Эпоха Нового времени и античность согласны в одном пункте: для обеих сострадание есть нечто вполне естественное, от чего человеку не дано избавиться, как, например, и от страха. Тем поразительней, что точка зрения античности резко противоречит тому почтению, которым сострадание окружено в Новое время. Ясно сознавая аффективную природу сострадания, которое охватывает нас, подобно страху, и которое мы так же не в силах отстранить, древние считали, что самый сострадательный человек заслуживает звания наилучшего не в большей степени, чем самый пугливый. Во всяком случае, обе эмоции, будучи исключительно пассивными, делают действие невозможным. Поэтому Аристотель и объединял страх и сострадание. Однако было бы совершенно ошибочно сводить сострадание к страху (как если бы чужие страдания возбуждали в нас страх за себя) или страх к состраданию (как если бы, испытывая страх, мы чувствовали сострадание к самим себе). Мы еще сильнее удивляемся, когда узнаем (Цицерон. Тускуланские беседы. III. 21), что на одну ступень стоики ставили сострадание и зависть: ибо человек, страдающий от чужого несчастья, страдает и от чужого благополучия. Сам Цицерон подходит значительно ближе к сути дела, когда спрашивает (Там же. IV. 56): «Почему лучше сострадать, чем помогать, если ты можешь помочь? Разве без сострадания мы не можем быть щедрыми?» Иными словами, неужели люди настолько скаредны, что не могут поступать человечно, если их не побуждает и, так сказать, не принуждает собственная боль при виде чужих страданий?

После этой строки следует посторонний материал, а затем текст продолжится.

-- pv_equiv track=rewrite | github.com/pypi-data/pypi-mirror-392 | packages/crossmark-jotform-api/crossmark_jotform_api-2.5.11-py3-none-any.whl/crossmark_jotform_api/jotForm.py | set_answers
-- ===== SOURCE A (Python) =====
-- from typing import Union, Dict, Optional, List
--
-- def set_answers(answers) -> List[Optional[str]]:
--     """## This function sets the answers array
--
--     Args:
--         answers (_type_): _description_
--
--     Returns:
--         List[Optional[str]]: _description_
--     """
--     answers_arr = []
--     if answers is None:
--         return answers_arr
--     for key, value in answers.items():
--         name = None
--         if "name" in value:
--             name = value["name"]
--         answer = None
--         if "answer" in value:
--             answer = value["answer"]
--         _type = None
--         if "type" in value:
--             _type = value["type"]
--         text = None
--         if "text" in value:
--             text = value["text"]
--         file = None
--         if "file" in value:
--             file = value["file"]
--         answers_arr.append(
--             {
--                 "key": key,
--                 "name": name,
--                 "answer": answer,
--                 "type": _type,
--                 "text": text,
--                 "file": file,
--             }
--         )
--     return answers_arr
-- ===== SOURCE B (Python) =====
-- FIELDS = ("name", "answer", "type", "text", "file")
--
-- def set_answers(answers):
--     if answers is None:
--         return []
--     out = []
--     for key, value in answers.items():
--         found = {}
--         for k, v in value.items():
--             if k in FIELDS:
--                 found.setdefault(k, v)
--         out.append({"key": key, **{f: found.get(f) for f in FIELDS}})
--     return out
-- ===== Notes on version B (the rewrite author's own statement) =====
-- stated objective: alternative
-- what changed: Instead of probing the value dict five separate times (one membership test + lookup per field), B makes a single pass over value.items(), harvesting the wanted fields into a collection dict, and then emits the record from that collection.
import Mathlib
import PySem

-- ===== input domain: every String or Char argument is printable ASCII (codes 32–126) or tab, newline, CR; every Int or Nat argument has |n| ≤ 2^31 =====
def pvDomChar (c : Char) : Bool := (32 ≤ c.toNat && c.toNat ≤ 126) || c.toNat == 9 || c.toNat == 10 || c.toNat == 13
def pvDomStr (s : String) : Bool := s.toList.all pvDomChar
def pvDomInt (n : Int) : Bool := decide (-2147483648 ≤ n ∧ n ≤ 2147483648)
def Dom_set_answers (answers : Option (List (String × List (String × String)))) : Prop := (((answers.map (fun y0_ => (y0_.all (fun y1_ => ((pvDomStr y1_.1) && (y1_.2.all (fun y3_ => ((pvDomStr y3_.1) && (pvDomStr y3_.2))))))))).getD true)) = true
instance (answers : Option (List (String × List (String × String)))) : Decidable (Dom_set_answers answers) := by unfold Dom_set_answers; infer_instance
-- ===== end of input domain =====

-- B replaces A's five per-field probes of each value dict (membership test + lookup per field)
-- by ONE pass over the value's items harvesting the wanted fields into a collection dict
-- (first occurrence wins), then emits the record from that collection (objective: alternative).

-- ===== PORT A =====
-- `"f" in value` followed by `value["f"]` on a dict = first-match association lookup
def pvLookup (v : List (String × String)) (f : String) : Option String :=
  (v.find? (fun p => p.1 == f)).map (·.2)

def set_answers (answers : Option (List (String × List (String × String)))) : List (List (String × Option String)) :=
  match answers with
  | none => []
  | some a =>
    a.foldl (fun answers_arr kv =>
      let name := pvLookup kv.2 "name"
      let answer := pvLookup kv.2 "answer"
      let _type := pvLookup kv.2 "type"
      let text := pvLookup kv.2 "text"
      let file := pvLookup kv.2 "file"
      answers_arr ++ [[("key", some kv.1), ("name", name), ("answer", answer),
                       ("type", _type), ("text", text), ("file", file)]]) []

-- ===== PORT B =====
def pvFields : List String := ["name", "answer", "type", "text", "file"]

-- the inner loop of Source B: one scan of value.items(), found.setdefault(k, v) for wanted keys
def pvCollect (items : List (String × String)) : PySem.Dict String String :=
  items.foldl
    (fun found p => if pvFields.contains p.1 then found.setdefault p.1 p.2 else found)
    PySem.Dict.empty

def set_answers_alt (answers : Option (List (String × List (String × String)))) : List (List (String × Option String)) :=
  match answers with
  | none => []
  | some a =>
    a.foldl (fun out kv =>
      let found := pvCollect kv.2
      out ++ [("key", some kv.1) :: pvFields.map (fun f => (f, found.get? f))]) []

-- ===== PRECONDITION & SPEC =====
def Spec_set_answers (answers : Option (List (String × List (String × String)))) (out : List (List (String × Option String))) : Prop := out = set_answers_alt answers
instance (answers : Option (List (String × List (String × String)))) (out : List (List (String × Option String))) : Decidable (Spec_set_answers answers out) := by unfold Spec_set_answers; infer_instance

-- ===== CLAIM =====
def Claim_equal_set_answers : Prop := ∀ (answers : Option (List (String × List (String × String)))), Dom_set_answers answers → Spec_set_answers answers (set_answers answers)

-- ===== LEMMAS AND PROOFS =====
-- The collection fold's lookup is the first match among wanted keys, on top of the accumulator.
theorem pvCollect_fold_get (l : List (String × String)) (d : PySem.Dict String String)
    (f : String) (hf : f ∈ pvFields) :
    (l.foldl (fun found p => if pvFields.contains p.1 then found.setdefault p.1 p.2 else found) d).get? f
      = (d.get? f).or (pvLookup l f) := by
  induction l generalizing d with
  | nil => simp [pvLookup]
  | cons p t ih =>
    simp only [List.foldl_cons, ih]
    by_cases hk : p.1 = f
    · subst hk
      have hc : pvFields.contains p.1 := by
        simpa [List.contains_iff_mem] using hf
      rw [if_pos hc]
      have : (d.setdefault p.1 p.2).get? p.1 = some ((d.get? p.1).getD p.2) :=
        PySem.Dict.get?_setdefault_self d p.1 p.2
      rw [this]
      cases h : d.get? p.1 <;> simp [pvLookup]
    · have hstep : (if pvFields.contains p.1 then d.setdefault p.1 p.2 else d).get? f = d.get? f := by
        split
        · by_cases hc : d.contains p.1
          · simp [PySem.Dict.setdefault_of_contains, hc]
          · rw [PySem.Dict.setdefault_of_not_contains (h := by simpa using hc)]
            exact PySem.Dict.get?_insert_of_ne d p.2 (fun h => hk h.symm)
        · rfl
      rw [hstep]
      have hbeq : (p.1 == f) = false := by simpa using hk
      simp [pvLookup, hbeq]

theorem pvCollect_get (l : List (String × String)) (f : String) (hf : f ∈ pvFields) :
    (pvCollect l).get? f = pvLookup l f := by
  unfold pvCollect
  rw [pvCollect_fold_get l PySem.Dict.empty f hf]
  simp

-- ===== VERDICT =====
theorem set_answers_spec : Claim_equal_set_answers := by
  intro answers _
  unfold Spec_set_answers set_answers set_answers_alt
  cases answers with
  | none => rfl
  | some a =>
    dsimp only
    rw [PySem.List.foldl_append_singleton_eq_map, PySem.List.foldl_append_singleton_eq_map]
    refine List.map_congr_left (fun kv _ => ?_)
    have h1 := pvCollect_get kv.2 "name" (by decide)
    have h2 := pvCollect_get kv.2 "answer" (by decide)
    have h3 := pvCollect_get kv.2 "type" (by decide)
    have h4 := pvCollect_get kv.2 "text" (by decide)
    have h5 := pvCollect_get kv.2 "file" (by decide)
    simp [pvFields, h1, h2, h3, h4, h5]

Оценивая эти аффекты, нельзя не поставить вопрос о бескорыстии или, точнее, вопрос об открытости другим, которая, в сущности, является предпосылкой «человечности» во всех смыслах этого слова. И как раз в отношении открытости соучастие в чужой радости очевидным образом абсолютно превосходит соучастие в страдании. Разговорчива радость, а не горе, и подлинно человеческий диалог отличается от простой болтовни и даже обсуждения тем, что он насквозь пронизан удовольствием от другого человека и от того, что он говорит. Можно сказать, что такой разговор настроен на радостный лад. Препятствует этой радости зависть – наихудший порок в области человечности; но собственная противоположность сострадания – не зависть, а жестокость, которая является аффектом не в меньшей степени, чем сострадание, ибо она есть извращение – удовольствие, испытанное тогда, когда естественно было бы чувствовать боль. Решающий фактор – что удовольствие и боль, подобно всему инстинктивному, молчаливы, и хотя вполне могут издавать звуки, к речи и тем более к диалогу они не располагают.

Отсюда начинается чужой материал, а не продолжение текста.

theorem large_step (l : List Int) (i : ℕ) (hi : i < l.length)
    (st : List Int × PySem.Set Int × List Int) (h : LargeInv l i st) (y : Int) :
    LargeInv l (i+1) (pvLargeStep l st ((i : Int), y)) := by
  obtain ⟨bit, vis, sr⟩ := st
  obtain ⟨hlen, hvis, hg, hsrlen, hsr⟩ := h
  simp only at hlen hvis hg hsrlen hsr
  have hv_eq : PySem.List.pyGetD l (i : Int) 0 = l.getD i 0 := by simp
  have hvl : l.getD i 0 ∈ l := by
    rw [List.getD_eq_getElem l 0 hi]; exact List.getElem_mem hi
  have hvsuv : l.getD i 0 ∈ pvSuv l := (suv_mem l _).mpr hvl
  have hne : pvSuv l ≠ [] := List.ne_nil_of_mem hvsuv
  have h0len : 0 < (pvSuv l).length := List.length_pos_of_mem hvsuv
  have hmemV : ∀ x ∈ (l.take i).toFinset, x ∈ pvSuv l := by
    intro x hx
    exact (suv_mem l x).mpr (List.mem_of_mem_take (List.mem_toFinset.mp hx))
  have hmemV' : ∀ x ∈ (l.take (i+1)).toFinset, x ∈ pvSuv l := by
    intro x hx
    exact (suv_mem l x).mpr (List.mem_of_mem_take (List.mem_toFinset.mp hx))
  have htakeset : (l.take (i+1)).toFinset = insert (l.getD i 0) (l.take i).toFinset :=
    take_toFinset_succ l i hi
  have hVG := visit_good l bit vis (l.take i).toFinset (l.getD i 0) hvsuv hlen hmemV
      (by intro x; rw [hvis x]; simp) hg
  have hgood' : fenGood
      (if !(PySem.Set.contains vis (l.getD i 0)) then pvUpdate (pvV2 l) bit (l.getD i 0) else bit)
      (rkS l (l.take (i+1)).toFinset) := by
    rw [htakeset]
    exact hVG.1
  have hlast_eq : PySem.List.pyGetD (pvSuv l) (-1) 0 = (pvSuv l).getLast hne :=
    PySem.List.pyGetD_neg_one (xs := pvSuv l) 0 hne
  simp only [pvLargeStep]
  refine ⟨?_, ?_, ?_, ?_, ?_⟩ <;> dsimp only
  · rw [hv_eq, hVG.2, hlen]
  · intro x
    rw [hv_eq, PySem.Set.mem_add, hvis x, List.take_add_one, List.mem_append]
    simp [List.getElem?_eq_getElem hi]
  · rw [hv_eq]
    exact hgood'
  · split
    · rw [PySem.List.length_pySetD, hsrlen]
    · exact hsrlen
  · intro k hk
    by_cases hguard : PySem.List.pyGetD l (i:Int) 0 ≠ PySem.List.pyGetD (pvSuv l) (-1) 0
    · have hlastmem : (pvSuv l).getLast hne ∈ pvSuv l := List.getLast_mem hne
      have hquery1 := query_count l
        (if !(PySem.Set.contains vis (l.getD i 0)) then pvUpdate (pvV2 l) bit (l.getD i 0) else bit)
        ((l.take (i+1)).toFinset) ((pvSuv l).getLast hne) hlastmem
        (by rw [hVG.2, hlen]) hmemV' hgood'
      have hfull : (l.take (i+1)).toFinset.filter (fun x => x ≤ (pvSuv l).getLast hne)
          = (l.take (i+1)).toFinset := by
        apply Finset.filter_true_of_mem
        intro x hx
        exact suv_le_max l x (List.mem_of_mem_take (List.mem_toFinset.mp hx)) hne
      have hv2idx : (pvV2 l).getD (l.getD i 0) 0 - 1
          = (((pvSuv l).idxOf (l.getD i 0) : ℕ) : Int) := by
        rw [pvV2_getD l _ hvsuv]
        ring
      have hvidx := List.idxOf_lt_length_of_mem hvsuv
      have hw_eq : PySem.List.pyGetD (pvSuv l) ((pvV2 l).getD (l.getD i 0) 0 - 1) 0
          = l.getD i 0 := by
        rw [hv2idx]
        simp only [PySem.List.pyGetD_natCast]
        rw [List.getD_eq_getElem _ 0 hvidx]
        exact List.getElem_idxOf hvidx
      have hquery2 := query_count l
        (if !(PySem.Set.contains vis (l.getD i 0)) then pvUpdate (pvV2 l) bit (l.getD i 0) else bit)
        ((l.take (i+1)).toFinset) (l.getD i 0) hvsuv
        (by rw [hVG.2, hlen]) hmemV' hgood'
      have hcards := Finset.card_filter_add_card_filter_not
        (s := (l.take (i+1)).toFinset) (p := fun x => x ≤ l.getD i 0)
      have hnotle : (l.take (i+1)).toFinset.filter (fun x => ¬ x ≤ l.getD i 0)
          = (l.take i).toFinset.filter (fun x => l.getD i 0 < x) := by
        have e1 : (l.take (i+1)).toFinset.filter (fun x => ¬ x ≤ l.getD i 0)
            = (l.take (i+1)).toFinset.filter (fun x => l.getD i 0 < x) := by
          apply Finset.filter_congr
          intro x _
          omega
        rw [e1, htakeset, Finset.filter_insert, if_neg (lt_irrefl _)]
      rw [if_pos hguard, hv_eq, PySem.List.pySetD_natCast, getD_set' sr i _ (by omega) k]
      by_cases hki : k = i
      · subst hki
        rw [if_pos rfl, if_pos (show k < k + 1 by omega)]
        rw [hlast_eq]
        rw [hquery1, hw_eq, hquery2, hfull]
        unfold llSpecN
        rw [← hnotle]
        push_cast [← hcards]
        ring
      · rw [if_neg hki, hsr k hk]
        by_cases hik : k < i
        · rw [if_pos hik, if_pos (show k < i + 1 by omega)]
        · rw [if_neg hik, if_neg (show ¬ k < i + 1 by omega)]
    · rw [if_neg hguard]
      simp only [ne_eq, Decidable.not_not] at hguard
      rw [hsr k hk]
      by_cases hki : k = i
      · subst hki
        rw [if_neg (show ¬ k < k by omega), if_pos (show k < k + 1 by omega)]
        unfold llSpecN
        have : (l.take k).toFinset.filter (fun x => l.getD k 0 < x) = ∅ := by
          apply Finset.filter_eq_empty_iff.mpr
          intro x hx
          have hxl : x ∈ l := List.mem_of_mem_take (List.mem_toFinset.mp hx)
          have := suv_le_max l x hxl hne
          rw [← hv_eq, hguard, hlast_eq]
          omega
        rw [this]
        simp
      · by_cases hik : k < i
        · rw [if_pos hik, if_pos (show k < i + 1 by omega)]
        · rw [if_neg hik, if_neg (show ¬ k < i + 1 by omega)]

theorem large_fold (l : List Int) (i : ℕ) (hi : i ≤ l.length)
    (st : List Int × PySem.Set Int × List Int) (h : LargeInv l 0 st) :
    LargeInv l i
      (((PySem.List.pyRange 0 (i : Int) 1).map (fun j => (j, PySem.List.pyGetD l j 0))).foldl
        (pvLargeStep l) st) := by
  induction i with
  | zero =>
      rw [PySem.List.pyRange_one_eq_nil (by omega)]
      simpa using h
  | succ i ih =>
      have hcast : ((i+1 : ℕ) : Int) = (i : Int) + 1 := by push_cast; ring
      rw [hcast, PySem.List.pyRange_one_succ_right (by positivity), List.map_append,
          List.foldl_append]
      simp only [List.map_cons, List.map_nil, List.foldl_cons, List.foldl_nil]
      exact large_step l i (by omega) _ (ih (by omega)) _

theorem large_init (l : List Int) :
    LargeInv l 0
      (List.replicate ((pvSuv l).length + 1) 0, PySem.Set.empty, List.replicate l.length 0) := by
  refine ⟨by simp, ?_, ?_, by simp, ?_⟩
  · intro x
    simp [PySem.Set.empty]
  · have : (l.take 0).toFinset = (∅ : Finset ℤ) := by simp
    show fenGood _ _
    rw [this]
    unfold rkS
    rw [Finset.image_empty]
    exact fenGood_empty _
  · intro k hk
    rw [if_neg (by omega)]
    simp [List.getD]

theorem llA_eq (l : List Int) :
    ((PySem.List.enumerate l 0).foldl (pvLargeStep l)
      (List.replicate ((pvSuv l).length + 1) 0, PySem.Set.empty, List.replicate l.length 0)).2.2
    = (List.range l.length).map (fun k => llSpecN l k) := by
  rw [PySem.List.enumerate_eq_map_pyRange (xs := l) 0, PySem.List.len_eq]
  have hfin := large_fold l l.length (le_refl _) _ (large_init l)
  obtain ⟨-, -, -, hlen, hval⟩ := hfin
  apply List.ext_getElem
  · rw [hlen]; simp
  · intro k h1 h2
    have hk : k < l.length := by rw [hlen] at h1; exact h1
    have := hval k hk
    rw [if_pos (by omega)] at this
    rw [← List.getD_eq_getElem _ 0 h1, this]
    simp [List.getElem_map, List.getElem_range]

-- ---- B's comprehensions compute the same distinct counts ----

theorem srB_eq (l : List Int) (i : ℕ) :
    ((PySem.Set.ofList ((l.drop (i+1)).filter (fun x => decide (x < l.getD i 0)))).length : ℤ)
      = srSpecN l i := by
  have hfs : ((l.drop (i+1)).filter (fun x => decide (x < l.getD i 0))).toFinset
      = (l.drop (i+1)).toFinset.filter (fun x => x < l.getD i 0) := by
    rw [List.toFinset_filter]
    simp
  rw [setLen_toFinset, hfs]
  rfl

theorem llB_eq (l : List Int) (i : ℕ) :
    ((PySem.Set.ofList ((l.take i).filter (fun x => decide (l.getD i 0 < x)))).length : ℤ)
      = llSpecN l i := by
  have hfs : ((l.take i).filter (fun x => decide (l.getD i 0 < x))).toFinset
      = (l.take i).toFinset.filter (fun x => l.getD i 0 < x) := by
    rw [List.toFinset_filter]
    simp
  rw [setLen_toFinset, hfs]
  rfl

-- ---- assembly ----

theorem find_inv2_eq (l : List Int) : find_inv2 l = find_inv2_alt l := by
  have hsrB : (List.range l.length).map
        (fun i => ((PySem.Set.ofList ((l.drop (i+1)).filter (fun x => decide (x < l.getD i 0)))).length : ℤ))
      = (List.range l.length).map (fun k => srSpecN l k) :=
    List.map_congr_left (fun i _ => srB_eq l i)
  have hllB : (List.range l.length).map
        (fun i => ((PySem.Set.ofList ((l.take i).filter (fun x => decide (l.getD i 0 < x)))).length : ℤ))
      = (List.range l.length).map (fun k => llSpecN l k) :=
    List.map_congr_left (fun i _ => llB_eq l i)
  simp only [find_inv2, find_inv2_alt]
  rw [srA_eq l, llA_eq l, hsrB, hllB]

-- ===== VERDICT (by name: the statement is the Claim_ definition above) =====
theorem find_inv2_spec : Claim_equal_find_inv2 := by
  intro l _
  exact find_inv2_eq l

Все это – лишь иной способ сказать, что человечность братства вряд ли пристала тем, кто сам не принадлежит к униженным и оскорбленным и способен причаститься этой человечности лишь посредством сострадания. Право на теплоту, дарованное гонимым народам, нельзя распространить на тех, на кого иное положение в мире налагает ответственность за мир, не позволяя им участвовать в веселой беззаботности парий. Верно, однако, и то, что в «темные времена» теплота, заменяющая париям свет, обладает сильной привлекательностью для всех, кому так стыдно за мир, каков он есть, что им хочется укрыться в невидимость. А в невидимости, в той темноте, где человек, спрятавшись сам, может уже не смотреть и на видимый мир, лишь теплота и братство тесно сгрудившихся людей могут возместить ту жуткую ирреальность, какую человеческие отношения приобретают всякий раз, когда развиваются в абсолютной безмирности, не соотнесенные с общим для всех людей миром. В таком состоянии безмирности и ирреальности нет ничего естественнее вывода, будто общее для всех людей – это не мир, а «человеческая природа» того или иного рода. Какого именно рода – это уже зависит от интерпретатора; при этом безразлично, ставится ли на первый план разум как всеобщее достояние или какое-то общее для всех чувство, например, способность сострадать. Рационализм и сентиментализм восемнадцатого века – лишь две стороны одной медали; и тот и другой одинаково могли привести к всплеску энтузиазма, при котором индивид ощущает узы братства со всеми людьми. В любом случае эта рациональность и эта сентиментальность служили лишь психологическим, расположенным в сфере невидимости, возмещением за утрату общего видимого мира.